> **TASK MATERIAL**:

= Beginning of Section =

-- pv_equiv track=rewrite | github.com/k-vijayaraghavan/parameterized_impedance.py | impedance_extend/models/circuits/fitting.py | extract_circuit_elements
-- ===== SOURCE A (Python) =====
-- ints = '0123456789'
--
-- def extract_circuit_elements(circuit):
--     """ Extracts circuit elements from a circuit string.
--
--     Parameters
--     ----------
--     circuit : str
--         Circuit string.
--
--     Returns
--     -------
--     extracted_elements : list
--         list of extracted elements.
--
--     """
--     p_string = [x for x in circuit if x not in 'p(),-']
--     extracted_elements = []
--     current_element = []
--     length = len(p_string)
--     for i, char in enumerate(p_string):
--         if char not in ints:
--             current_element.append(char)
--         else:
--             # min to prevent looking ahead past end of list
--             if p_string[min(i+1, length-1)] not in ints:
--                 current_element.append(char)
--                 extracted_elements.append(''.join(current_element))
--                 current_element = []
--             else:
--                 current_element.append(char)
--     extracted_elements.append(''.join(current_element))
--     return extracted_elements
-- ===== SOURCE B (Python) =====
-- ints = '0123456789'
--
-- def extract_circuit_elements(circuit):
--     """Two-phase re-implementation: compute cut positions, then slice."""
--     s = [x for x in circuit if x not in 'p(),-']
--     cuts = [0] + [i + 1 for i in range(len(s) - 1)
--                   if s[i] in ints and s[i + 1] not in ints] + [len(s)]
--     return [''.join(s[a:b]) for a, b in zip(cuts, cuts[1:])]
-- ===== Notes on version B (the rewrite author's own statement) =====
-- stated objective: alternative
-- what changed: A accumulates a current-element buffer while scanning with an enumerate loop and a min-clamped lookahead; B instead computes the list of cut positions (every index where a digit is followed by a non-digit) and then slices the filtered string at those positions.
import Mathlib
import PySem

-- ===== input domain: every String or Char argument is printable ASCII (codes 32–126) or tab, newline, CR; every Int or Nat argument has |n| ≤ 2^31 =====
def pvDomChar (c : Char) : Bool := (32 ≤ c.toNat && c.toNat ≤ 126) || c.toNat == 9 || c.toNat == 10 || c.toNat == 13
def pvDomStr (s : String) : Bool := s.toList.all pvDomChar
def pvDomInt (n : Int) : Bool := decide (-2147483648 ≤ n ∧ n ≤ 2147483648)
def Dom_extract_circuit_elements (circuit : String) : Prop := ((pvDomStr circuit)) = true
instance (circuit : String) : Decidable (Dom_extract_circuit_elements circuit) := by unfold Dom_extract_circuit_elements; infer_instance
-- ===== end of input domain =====

-- B replaces A's char-by-char buffer loop with a two-phase method (compute the cut
-- positions, then slice out the segments); same cost, different algorithm.

-- ===== PORT A =====
-- literal transliteration of A: filter, then an enumerate loop with a min-clamped lookahead.
-- p_string[min(i+1, length-1)] is always in range while the loop runs, so pyGetD (default never used) is exact.
def extract_circuit_elements (circuit : String) : List String :=
  let ints : List Char := "0123456789".toList
  let p_string : List Char := circuit.toList.filter (fun x => !(("p(),-".toList).contains x))
  let length : Int := (p_string.length : Int)
  let st := (PySem.List.enumerate p_string).foldl
    (fun (st : List String × List Char) (ic : Int × Char) =>
      if !(ints.contains ic.2) then (st.1, st.2 ++ [ic.2])
      else if !(ints.contains (PySem.List.pyGetD p_string (min (ic.1 + 1) (length - 1)) ' ')) then
        (st.1 ++ [String.ofList (st.2 ++ [ic.2])], [])
      else (st.1, st.2 ++ [ic.2]))
    (([] : List String), ([] : List Char))
  st.1 ++ [String.ofList st.2]
-- pv_equiv track=rewrite | github.com/hnguyen0428/style_checker | sstyle.py | within_quotes
-- ===== SOURCE A (Python) =====
-- BACKSLASH = '\\'
--
-- DOUBLE_QUOTE = '\"'
--
-- def within_quotes(s, lo, hi):
--     # Capture ranges that are within a string
--     ranges = []
--     index = s.find(DOUBLE_QUOTE)
--     if index == -1:
--         return False
--
--     # Look for matching double quotes that are not escaped
--     in_quote = False
--     prev_quote = index
--     for i in range(index, len(s)):
--         # Check if char at index i is a double quotes that is not escaped
--         if s[i] == DOUBLE_QUOTE and (i == 0 or s[i-1] != BACKSLASH):
--             if in_quote:
--                 in_quote = False
--                 ranges.append((prev_quote, i+1))
--             else:
--                 in_quote = True
--                 prev_quote = i
--
--     # If the range is within the quotes
--     return any([lo > left and hi < right for (left, right) in ranges])
-- ===== SOURCE B (Python) =====
-- BACKSLASH = '\\'
--
-- DOUBLE_QUOTE = '\"'
--
--
-- def within_quotes(s, lo, hi):
--     # Neutralize escaped quotes (same naive rule: a quote directly preceded by a
--     # backslash) by rewriting the two-char pattern \" to \ + NUL (same length, so
--     # positions are preserved), then split on the remaining, non-escaped quotes.
--     parts = s.replace(BACKSLASH + DOUBLE_QUOTE, BACKSLASH + '\x00').split(DOUBLE_QUOTE)
--     # parts alternate outside/inside text; an inside segment parts[1] spans
--     # [start, end] between its two quotes, and it is closed iff at least one
--     # more part follows it.  (lo, hi) lies within a string iff it lies within
--     # such a span.  Walk the segments two at a time.
--     pos = 0
--     rest = parts
--     while len(rest) >= 3:
--         start = pos + len(rest[0]) + 1
--         end = start + len(rest[1])
--         if start <= lo and hi <= end:
--             return True
--         pos = end + 1
--         rest = rest[2:]
--     return False
-- ===== Notes on version B (the rewrite author's own statement) =====
-- stated objective: idiomatic
-- what changed: Replaces the find-then-toggle state machine over character indices by string rewriting: escaped quotes are neutralized with one str.replace (same-length placeholder), the string is split on the remaining quotes, and (lo,hi) is tested against the spans of the closed inside segments.
import Mathlib
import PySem

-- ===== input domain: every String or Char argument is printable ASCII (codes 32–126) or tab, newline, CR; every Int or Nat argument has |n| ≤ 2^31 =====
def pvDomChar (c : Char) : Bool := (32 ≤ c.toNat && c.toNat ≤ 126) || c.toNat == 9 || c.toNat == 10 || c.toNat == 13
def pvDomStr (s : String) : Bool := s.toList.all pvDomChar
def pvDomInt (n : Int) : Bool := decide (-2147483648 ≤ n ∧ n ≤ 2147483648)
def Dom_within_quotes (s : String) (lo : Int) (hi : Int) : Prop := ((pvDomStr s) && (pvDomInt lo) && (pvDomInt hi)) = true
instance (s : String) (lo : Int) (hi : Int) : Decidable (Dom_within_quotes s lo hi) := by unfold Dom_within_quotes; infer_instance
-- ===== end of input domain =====

-- B replaces A's find-then-toggle index state machine by string rewriting: one
-- str.replace neutralizes escaped quotes, split('"') yields the segments, and the
-- spans of the closed inside segments are tested; idiomatic stdlib decomposition.


-- ===== PORT A =====
def within_quotes (s : String) (lo : Int) (hi : Int) : Bool :=
  let ranges : List (Int × Int) := []
  let index := PySem.Str.find s "\""
  if index == -1 then false
  else
    let st := (PySem.List.pyRange index (PySem.Str.len s) 1).foldl
      (fun (st : Bool × Int × List (Int × Int)) i =>
        if PySem.Str.pyGet? s i == some '"' && (i == 0 || PySem.Str.pyGet? s (i-1) != some '\\') then
          if st.1 then (false, st.2.1, st.2.2 ++ [(st.2.1, i+1)])
          else (true, i, st.2.2)
        else st)
      (false, index, ranges)
    (st.2.2.map (fun pr => decide (lo > pr.1) && decide (hi < pr.2))).any id

-- ===== PORT B =====
-- the while loop over 'rest' (consuming two segments per step, rest = rest[2:])
def segWalk (rest : List (List Char)) (pos : Int) (lo : Int) (hi : Int) : Bool :=
  match rest with
  | o :: q :: r :: t =>
    let start := pos + o.length + 1
    let e := start + q.length
    if decide (start ≤ lo) && decide (hi ≤ e) then true
    else segWalk (r :: t) (e + 1) lo hi  -- rest[2:]
  | _ => false

def within_quotes_alt (s : String) (lo : Int) (hi : Int) : Bool :=
  let parts := PySem.Chars.splitOn
    (PySem.Chars.replace s.toList ('\\' :: "\"".toList) ('\\' :: ['\x00'])) "\"".toList
  segWalk parts 0 lo hi

-- ===== PRECONDITION & SPEC =====
def Spec_within_quotes (s : String) (lo : Int) (hi : Int) (out : Bool) : Prop := out = within_quotes_alt s lo hi
instance (s : String) (lo : Int) (hi : Int) (out : Bool) : Decidable (Spec_within_quotes s lo hi out) := by unfold Spec_within_quotes; infer_instance

-- ===== CLAIM (what is proved, stated in full; the proofs are below) =====
def Claim_equal_within_quotes : Prop := ∀ (s : String) (lo : Int) (hi : Int), Dom_within_quotes s lo hi → Spec_within_quotes s lo hi (within_quotes s lo hi)

-- ===== LEMMAS AND PROOFS =====

-- quote positions of a char list starting at index n with previous char p (A's escape rule)
def qlist (cs : List Char) (n : Int) (p : Option Char) : List Int :=
  match cs with
  | [] => []
  | c :: t =>
    if c = '"' ∧ p ≠ some '\\' then n :: qlist t (n+1) (some c)
    else qlist t (n+1) (some c)

-- consecutive pairing of quote positions, as A's ranges
def qpairs (q : List Int) : List (Int × Int) :=
  match q with
  | a :: b :: t => (a, b+1) :: qpairs t
  | _ => []

-- 'some complete pair strictly contains (lo,hi)' over a flat position list
def pairCheck (quotes : List Int) (lo hi : Int) : Bool :=
  match quotes with
  | a :: b :: t => if decide (lo > a) && decide (hi < b + 1) then true else pairCheck t lo hi
  | _ => false
-- ===== VERDICT (by name: the statement is the Claim_ definition above) =====
theorem restore_array_from_adjacent_pairs_spec :
    Claim_equal_restore_array_from_adjacent_pairs := by
  unfold Claim_equal_restore_array_from_adjacent_pairs
  intro ps _hdom hpre
  unfold Spec_restore_array_from_adjacent_pairs
  obtain ⟨hvalid, hdegpre, hstartpre⟩ := hpre
  have hv : ∀ p ∈ ps, ∃ a b, p = [a, b] ∧ a ≠ b := by
    intro p hp
    obtain ⟨hl, hne⟩ := hvalid p hp
    match p, hl with
    | [a, b], _ => exact ⟨a, b, rfl, by simpa using hne⟩
  have hv' : ∀ p ∈ ps, ∃ a b, p = [a, b] := fun p hp =>
    (hv p hp).imp (fun a h => h.imp (fun b h2 => h2.1))
  have hedge : ∀ v x, x ∈ pvN (pvAdj ps) v ↔ pvEdge ps v x := pv_mem_pvN ps hv'
  have hirr : ∀ v, v ∉ pvN (pvAdj ps) v := by
    intro v hvv
    rw [hedge] at hvv
    obtain ⟨p, hp, hor⟩ := hvv
    obtain ⟨a, b, rfl, hne⟩ := hv p hp
    rcases hor with h | h <;>
      · injection h with h1 h2
        injection h2 with h2 _
        exact hne (h1.trans h2.symm)
  have hnodupN : ∀ v, (pvN (pvAdj ps) v).Nodup := by
    intro v
    unfold pvN pvAdj
    exact pv_nodup_adjFold ps PySem.Dict.empty
      (fun w => by simp [PySem.Dict.getD_empty, PySem.Set.empty]) v
  have hlen_eq : ∀ v, (pvN (pvAdj ps) v).length = (pvNbrs ps v).length := by
    intro v
    refine List.Perm.length_eq ?_
    rw [List.perm_ext_iff_of_nodup (hnodupN v) (pv_nodup_nbrs ps v)]
    intro a
    rw [hedge, pv_mem_nbrs ps hv']
  have hdegadj : ∀ v, (pvN (pvAdj ps) v).length ≤ 2 := by
    intro v
    by_cases hvmem : v ∈ ps.flatten
    · rw [hlen_eq]; exact hdegpre v hvmem
    · rw [pv_not_vertex ps hv' v hvmem]; simp
  show pvLoopA (pvAdj ps) (2 * ps.length + 3) [pvStart (pvAdj ps)] PySem.Set.empty [] =
    pvLoopB (pvAdj ps) ps.length none (pvStart (pvAdj ps)) [pvStart (pvAdj ps)]
  have hsdef : pvStart (pvAdj ps) =
      (pvAdj ps).items.foldl (fun acc kv => if PySem.Set.len kv.2 == 1 then kv.1 else acc) 0 := rfl
  have hvisempty : ∀ x : Int, PySem.Set.contains PySem.Set.empty x = true ↔ x ∈ ([] : List Int) := by
    intro x
    rw [PySem.Set.contains_iff]
    simp [PySem.Set.empty]
  rcases pv_start_fold (pvAdj ps).items 0 with ⟨hzero, hnone⟩ | ⟨kv, hkv, hcond, heq⟩
  · -- no degree-1 key: start = 0, and 0 is not a vertex
    have hs0 : pvStart (pvAdj ps) = 0 := by rw [hsdef, hzero]
    have h0 : (0 : Int) ∉ ps.flatten := by
      rcases hstartpre with ⟨v, hvmem, hdeg1⟩ | h0
      · exfalso
        have hlen1 : (pvN (pvAdj ps) v).length = 1 := by rw [hlen_eq]; exact hdeg1
        have hk : v ∈ (pvAdj ps).keys := (pv_mem_keys_adj ps hv' v).2 hvmem
        obtain ⟨⟨v', w⟩, hw, hv'e⟩ := List.mem_map.1 hk
        cases hv'e
        have hgd : (pvAdj ps).getD v' PySem.Set.empty = w :=
          PySem.Dict.getD_of_mem_items _ hw (pv_nodup_keys_adj ps) _
        apply hnone (v', w) hw
        have hwlen : w.length = 1 := by
          have : pvN (pvAdj ps) v' = w := hgd
          rw [← this]
          exact hlen1
        rw [PySem.Set.len_eq]
        simp [hwlen]
      · exact h0
    have hN0 : pvN (pvAdj ps) 0 = [] := pv_not_vertex ps hv' 0 h0
    rw [hs0]
    have hA : pvLoopA (pvAdj ps) (2 * ps.length + 3) [0] PySem.Set.empty [] = [] ++ [0] := by
      apply pv_loopA_good (pvAdj ps) hdegadj (2 * ps.length + 3) [0] [] [0] [] PySem.Set.empty
      · exact ⟨by simp [hN0], trivial⟩
      · simp
      · simp
      · intro q hq; right; simp at hq; simp [hq]
      · intro r hr; simp at hr; simp [hr]
      · exact hvisempty
      · simp
    have hB : pvLoopB (pvAdj ps) ps.length none 0 [0] = [0] := by
      cases hm : ps.length with
      | zero => rfl
      | succ k =>
        rw [pvLoopB]
        have : (pvAdj ps).getD 0 PySem.Set.empty = [] := hN0
        rw [this]
        rfl
    rw [hA, hB]
    rfl
  · -- a degree-1 item exists: start is its key
    obtain ⟨k, w⟩ := kv
    have hs1 : pvStart (pvAdj ps) = k := by rw [hsdef, heq]
    have hgd : (pvAdj ps).getD k PySem.Set.empty = w :=
      PySem.Dict.getD_of_mem_items _ hkv (pv_nodup_keys_adj ps) _
    have hslen : (pvN (pvAdj ps) k).length = 1 := by
      have hwk : pvN (pvAdj ps) k = w := hgd
      rw [hwk]
      have := hcond
      rw [PySem.Set.len_eq] at this
      simpa using this
    rw [hs1]
    obtain ⟨ext, hrun, hextlen, hndT, hchT, hgoodT⟩ :=
      pv_loopB_good ps (pvAdj ps) hedge hirr hnodupN hdegadj ps.length [] [k] k rfl
        (by simp) (by simp)
        (by intro t ht; simp at ht; rw [← ht]; omega)
        (by simp)
    have hA : pvLoopA (pvAdj ps) (2 * ps.length + 3) [k] PySem.Set.empty [] = [] ++ (k :: ext) := by
      apply pv_loopA_good (pvAdj ps) hdegadj (2 * ps.length + 3) (k :: ext) [] [k] [] PySem.Set.empty
      · exact hgoodT
      · simpa using hchT
      · simpa using hndT
      · intro q hq; right; simp at hq; simp [hq]
      · intro r hr; simp at hr; simp [hr]
      · exact hvisempty
      · simp
        omega
    have hrun' : pvLoopB (pvAdj ps) ps.length none k [k] = [k] ++ ext := hrun
    rw [hA, hrun']
    simp
-- pv_equiv track=rewrite | github.com/kartik-pz/resume_parser | main.py | structure_resume_entities
-- ===== SOURCE A (Python) =====
-- from typing import List, Dict, Any, Optional
--
-- def structure_resume_entities(pipeline_result: List[Dict[str, Any]], tokenizer_for_conversion) -> Dict[str, List[str]]:
--     """
--     Converts a flat list of entities from the HF pipeline into a structured dictionary.
--     Handles non-B-I-O labels by grouping consecutive tokens of the same type.
--     """
--     structured_output: Dict[str, List[str]] = {}
--     if not pipeline_result:
--         return structured_output
--
--     # The pipeline with aggregation_strategy="simple" should already group subwords.
--     # Each item in pipeline_result should be a detected entity.
--     for entity_item in pipeline_result:
--         label = entity_item.get('entity_group') # 'entity_group' is typical for aggregated results
--         if not label: # Fallback if 'entity_group' is not present
--             label = entity_item.get('entity')
--
--         text = entity_item.get('word', '').strip()
--
--         if not label or label == "O" or not text: # Skip "O" labels or empty text
--             continue
--
--         # Correct potential typo in label from model training
--         if label == "ExperianceYears":
--             label = "ExperienceYears" # Standardizing the key
--
--         if label not in structured_output:
--             structured_output[label] = []
--
--         # Basic deduplication for the same text under the same label
--         if text not in structured_output[label]:
--             structured_output[label].append(text)
--
--     return structured_output
-- ===== SOURCE B (Python) =====
-- from typing import List, Dict, Any
--
-- def structure_resume_entities(pipeline_result: List[Dict[str, Any]], tokenizer_for_conversion) -> Dict[str, List[str]]:
--     # Pass 1: extraction/cleaning only -> flat list of (label, text) pairs (duplicates kept).
--     def clean(item):
--         label = item.get('entity_group') or item.get('entity')
--         text = item.get('word', '').strip()
--         if not label or label == "O" or not text:
--             return None
--         return ("ExperienceYears" if label == "ExperianceYears" else label, text)
--
--     pairs = [p for p in map(clean, pipeline_result) if p is not None]
--     # Pass 2: distinct labels in first-occurrence order.
--     labels = list(dict.fromkeys(label for label, _ in pairs))
--     # Pass 3: per label, rebuild its ordered-unique texts by a fresh scan of the pair list.
--     return {label: list(dict.fromkeys(text for l, text in pairs if l == label))
--             for label in labels}
-- ===== Notes on version B (the rewrite author's own statement) =====
-- stated objective: alternative
-- what changed: A builds the result in one incremental pass, mutating a dict and deduplicating inline with a per-append membership test; B builds no dict while scanning: it extracts a flat cleaned (label,text) pair list, takes the distinct labels, and then reconstructs each label's ordered-unique texts by a separate fresh scan of the pair list (per-label nested scans instead of incremental grouping).
import Mathlib
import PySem

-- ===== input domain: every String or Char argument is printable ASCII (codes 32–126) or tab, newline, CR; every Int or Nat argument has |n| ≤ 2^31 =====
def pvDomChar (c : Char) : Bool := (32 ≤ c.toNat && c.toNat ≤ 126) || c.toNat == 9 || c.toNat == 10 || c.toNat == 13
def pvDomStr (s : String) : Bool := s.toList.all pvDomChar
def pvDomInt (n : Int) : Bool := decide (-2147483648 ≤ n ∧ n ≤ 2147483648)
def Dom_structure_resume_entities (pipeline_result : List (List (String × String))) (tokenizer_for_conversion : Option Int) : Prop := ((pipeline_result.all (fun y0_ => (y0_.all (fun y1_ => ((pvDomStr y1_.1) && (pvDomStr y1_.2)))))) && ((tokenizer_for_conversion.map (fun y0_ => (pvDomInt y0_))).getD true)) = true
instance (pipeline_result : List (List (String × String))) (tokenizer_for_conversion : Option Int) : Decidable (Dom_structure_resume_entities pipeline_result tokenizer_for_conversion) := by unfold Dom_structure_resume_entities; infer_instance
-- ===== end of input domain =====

= End of Section =

> **AIM OF THE EXERCISE**: Each line from the beginning of the entries to the line with "if p_string[min(i+1, length-1)]" must be repeated exactly, with both end lines kept and no other lines given.

> **RESULT OF THIS TASK**:
-- pv_equiv track=rewrite | github.com/k-vijayaraghavan/parameterized_impedance.py | impedance_extend/models/circuits/fitting.py | extract_circuit_elements
-- ===== SOURCE A (Python) =====
-- ints = '0123456789'
--
-- def extract_circuit_elements(circuit):
--     """ Extracts circuit elements from a circuit string.
--
--     Parameters
--     ----------
--     circuit : str
--         Circuit string.
--
--     Returns
--     -------
--     extracted_elements : list
--         list of extracted elements.
--
--     """
--     p_string = [x for x in circuit if x not in 'p(),-']
--     extracted_elements = []
--     current_element = []
--     length = len(p_string)
--     for i, char in enumerate(p_string):
--         if char not in ints:
--             current_element.append(char)
--         else:
--             # min to prevent looking ahead past end of list
--             if p_string[min(i+1, length-1)] not in ints:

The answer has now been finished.